ADP Quality Assurance Approach¶
This document outlines the QA approach for the Azure Developer Platform (APD). The objective of the quality assurance is to ensure that all business applications developed and hosted on the ADP meet DEFRA's standards of quality, reliability and performance.
The Quality Assurance approach follows the traditional QA Pyramid that modes how software testing is categorised and layered.
Guidelines¶
- All Testing Tooling that is used has to have been approved by the DEFRA Tools Authority
- Test Results must confirm to the agreed DEFRA standards e.g. 90% code coverage for unit tests.
Selected Tools¶
Below are the tools that are currently supported on the ADP
Type of Test | Tooling |
---|---|
Unit Testing | "C# NUnit/ xUnit, Nsubstitute: NodeJS: Jest |
Functional/Acceptance | WebDriver.IO |
Security Testing | "OWASP ZAP (Zed Attack Proxy) |
API Testing (Contract Testing) | PACT Broker |
Accessibility Testing | AXE Lighthouse? |
Performance Testing | JMeter, BrowserStack. Azure Load Testing is under consideration |
Exploratory Testing (Manual) | ADO Test Plans |
How to create Tests in the ADP¶
Development teams use the ADP Portal to scaffold a new service using one of the exemplar software templates (refer to How to create a platform service). Based on the template type (frontend or backend), basic tests will be included that the teams can build on as they add more functionality to the service.
The ADP Platform provides the ability to execute the above tests. These tests are executed as post deployment tests. The pipeline will check for the existence of specific docker-compose test files to determine if it can run tests. Refer to the how-to-guides for the different types of tests.
However, it is the responsibility of the delivery projects to ensure that the business services they are delivering have written sufficient tests for the different types of tests that meet DEFRA's standards.
Unit Tests¶
The supported programming frameworks are .NET/C# and NodeJS/Javascript.
The unit tests are executed in the CI Build Pipeline. SonarQube analysis has been integrated in the ADP Core Pipeline Teplate to ensure the code conforms to the DEFRA quality standards.
Links to the SonarCloud analysis, Synk Analysis will available in the component page of the service in the ADP Portal.
Functional/Acceptance Testing¶
These end-to-end tests for internal (via Open VPN) or public endpoints for frontends and APIs.

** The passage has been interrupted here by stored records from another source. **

theorem find_al (c : Char) (h1 : 65 ≤ c.toNat) (h2 : c.toNat ≤ 90) :
    PySem.Str.find "ABCDEFGHIJKLMNOPQRSTUVWXYZ" (String.singleton c) = (c.toNat : Int) - 65 := by
  rcases (by omega : c.toNat = 65 ∨ c.toNat = 66 ∨ c.toNat = 67 ∨ c.toNat = 68 ∨ c.toNat = 69 ∨ c.toNat = 70 ∨ c.toNat = 71 ∨ c.toNat = 72 ∨ c.toNat = 73 ∨ c.toNat = 74 ∨ c.toNat = 75 ∨ c.toNat = 76 ∨ c.toNat = 77 ∨ c.toNat = 78 ∨ c.toNat = 79 ∨ c.toNat = 80 ∨ c.toNat = 81 ∨ c.toNat = 82 ∨ c.toNat = 83 ∨ c.toNat = 84 ∨ c.toNat = 85 ∨ c.toNat = 86 ∨ c.toNat = 87 ∨ c.toNat = 88 ∨ c.toNat = 89 ∨ c.toNat = 90) with
    hk|hk|hk|hk|hk|hk|hk|hk|hk|hk|hk|hk|hk|hk|hk|hk|hk|hk|hk|hk|hk|hk|hk|hk|hk|hk <;>
    first
      | (have hc : c = 'A' := char_eq_of_toNat_eq (by rw [hk]; rfl); subst hc; decide)
      | (have hc : c = 'B' := char_eq_of_toNat_eq (by rw [hk]; rfl); subst hc; decide)
      | (have hc : c = 'C' := char_eq_of_toNat_eq (by rw [hk]; rfl); subst hc; decide)
      | (have hc : c = 'D' := char_eq_of_toNat_eq (by rw [hk]; rfl); subst hc; decide)
      | (have hc : c = 'E' := char_eq_of_toNat_eq (by rw [hk]; rfl); subst hc; decide)
      | (have hc : c = 'F' := char_eq_of_toNat_eq (by rw [hk]; rfl); subst hc; decide)
      | (have hc : c = 'G' := char_eq_of_toNat_eq (by rw [hk]; rfl); subst hc; decide)
      | (have hc : c = 'H' := char_eq_of_toNat_eq (by rw [hk]; rfl); subst hc; decide)
      | (have hc : c = 'I' := char_eq_of_toNat_eq (by rw [hk]; rfl); subst hc; decide)
      | (have hc : c = 'J' := char_eq_of_toNat_eq (by rw [hk]; rfl); subst hc; decide)
      | (have hc : c = 'K' := char_eq_of_toNat_eq (by rw [hk]; rfl); subst hc; decide)
      | (have hc : c = 'L' := char_eq_of_toNat_eq (by rw [hk]; rfl); subst hc; decide)
      | (have hc : c = 'M' := char_eq_of_toNat_eq (by rw [hk]; rfl); subst hc; decide)
      | (have hc : c = 'N' := char_eq_of_toNat_eq (by rw [hk]; rfl); subst hc; decide)
      | (have hc : c = 'O' := char_eq_of_toNat_eq (by rw [hk]; rfl); subst hc; decide)
      | (have hc : c = 'P' := char_eq_of_toNat_eq (by rw [hk]; rfl); subst hc; decide)
      | (have hc : c = 'Q' := char_eq_of_toNat_eq (by rw [hk]; rfl); subst hc; decide)
      | (have hc : c = 'R' := char_eq_of_toNat_eq (by rw [hk]; rfl); subst hc; decide)
      | (have hc : c = 'S' := char_eq_of_toNat_eq (by rw [hk]; rfl); subst hc; decide)
      | (have hc : c = 'T' := char_eq_of_toNat_eq (by rw [hk]; rfl); subst hc; decide)
      | (have hc : c = 'U' := char_eq_of_toNat_eq (by rw [hk]; rfl); subst hc; decide)
      | (have hc : c = 'V' := char_eq_of_toNat_eq (by rw [hk]; rfl); subst hc; decide)
      | (have hc : c = 'W' := char_eq_of_toNat_eq (by rw [hk]; rfl); subst hc; decide)
      | (have hc : c = 'X' := char_eq_of_toNat_eq (by rw [hk]; rfl); subst hc; decide)
      | (have hc : c = 'Y' := char_eq_of_toNat_eq (by rw [hk]; rfl); subst hc; decide)
      | (have hc : c = 'Z' := char_eq_of_toNat_eq (by rw [hk]; rfl); subst hc; decide)
-- pv_equiv track=rewrite | github.com/sonpham-org/arc-agi-3 | scaffoldings/agent_spawn/tools.py | as_diff_frames
-- ===== SOURCE A (Python) =====
-- COLOR_NAMES = {
--     0: "White", 1: "LightGray", 2: "Gray", 3: "DarkGray",
--     4: "VeryDarkGray", 5: "Black", 6: "Magenta", 7: "LightMagenta",
--     8: "Red", 9: "Blue", 10: "LightBlue", 11: "Yellow",
--     12: "Orange", 13: "Maroon", 14: "Green", 15: "Purple",
-- }
--
-- def as_diff_frames(old_grid: list, new_grid: list) -> str:
--     """Region-grouped diff between old and new grid — shows what changed and where."""
--     if not old_grid or not new_grid:
--         return "(cannot diff: missing grid)"
--     changes = []
--     for r in range(min(len(old_grid), len(new_grid))):
--         old_row = old_grid[r]
--         new_row = new_grid[r]
--         for c in range(min(len(old_row), len(new_row))):
--             if old_row[c] != new_row[c]:
--                 old_name = COLOR_NAMES.get(old_row[c], str(old_row[c]))
--                 new_name = COLOR_NAMES.get(new_row[c], str(new_row[c]))
--                 changes.append((r, c, old_name, new_name))
--
--     if not changes:
--         return "(no changes)"
--
--     # Group by contiguous regions
--     lines = [f"Total: {len(changes)} cells changed"]
--     # Group by row for readability
--     current_row = -1
--     for r, c, old_name, new_name in changes:
--         if r != current_row:
--             current_row = r
--             lines.append(f"  Row {r}:")
--         lines.append(f"    col {c}: {old_name} -> {new_name}")
--
--     # Truncate if too many changes
--     if len(lines) > 60:
--         lines = lines[:30] + [f"  ... ({len(changes)} total changes, truncated)"] + lines[-10:]
--
--     return "\n".join(lines)
-- ===== SOURCE B (Python) =====
-- COLOR_NAMES = {
--     0: "White", 1: "LightGray", 2: "Gray", 3: "DarkGray",
--     4: "VeryDarkGray", 5: "Black", 6: "Magenta", 7: "LightMagenta",
--     8: "Red", 9: "Blue", 10: "LightBlue", 11: "Yellow",
--     12: "Orange", 13: "Maroon", 14: "Green", 15: "Purple",
-- }
--
-- def as_diff_frames(old_grid: list, new_grid: list) -> str:
--     """Region-grouped diff between old and new grid — shows what changed and where."""
--     if not old_grid or not new_grid:
--         return "(cannot diff: missing grid)"
--     body = []
--     count = 0
--     for r in range(min(len(old_grid), len(new_grid))):
--         old_row = old_grid[r]
--         new_row = new_grid[r]
--         cols = [
--             f"    col {c}: {COLOR_NAMES.get(old_row[c], str(old_row[c]))}"
--             f" -> {COLOR_NAMES.get(new_row[c], str(new_row[c]))}"
--             for c in range(min(len(old_row), len(new_row)))
--             if old_row[c] != new_row[c]
--         ]
--         if cols:
--             body.append(f"  Row {r}:")
--             body.extend(cols)
--             count += len(cols)
--     if count == 0:
--         return "(no changes)"
--     lines = [f"Total: {count} cells changed"] + body
--     if len(lines) > 60:
--         lines = lines[:30] + [f"  ... ({count} total changes, truncated)"] + lines[-10:]
--     return "\n".join(lines)
-- ===== Notes on version B (the rewrite author's own statement) =====
-- stated objective: simpler
-- what changed: B replaces A's two phases (collect a list of (row,col,old,new) change tuples, then a second sentinel-driven pass grouping them into row blocks) with a single row-major pass that builds each row's block directly from a per-row comprehension and keeps a running count.
import Mathlib
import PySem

Refer to the Guide on how to create an Acceptance Test
Performance Testing¶
These tests should be executed against internal (via Open VPN) or public endpoints for frontends and APIs. Docker is used with BrowserStack to execute the peformance tests.
As a pre-requisite, Non Functional Requirements should be defined by the delivery project to set the baseline for the expected behavior e.g. expected average API response time, page load duration.
There are various types of performance tests.
- Load tests access the peformance of the service under a typical and peak load
- Stress Load tests are intended to test the limits of the service.
- Spike tests are similiar to stress load tests, however, they test the service with sudden surges in traffic.
- Soak tests verify the reliability of the system over a long period time.
Refer to the Guide on how to create a Performance Test
Accessibility Testing¶
These tests verify that the all DEFRA public websites/business services are in compliance with WCAG 2.2 AA accessibility standard
Refer to the guidiance on Understanding accessibility requirements for public sector bodies
Security Testing¶
SonarQube Security Testing has been incorporated into the CI Build Pipeline. In addition to that, OWASP ZAP is executed as per of the post deployment tests.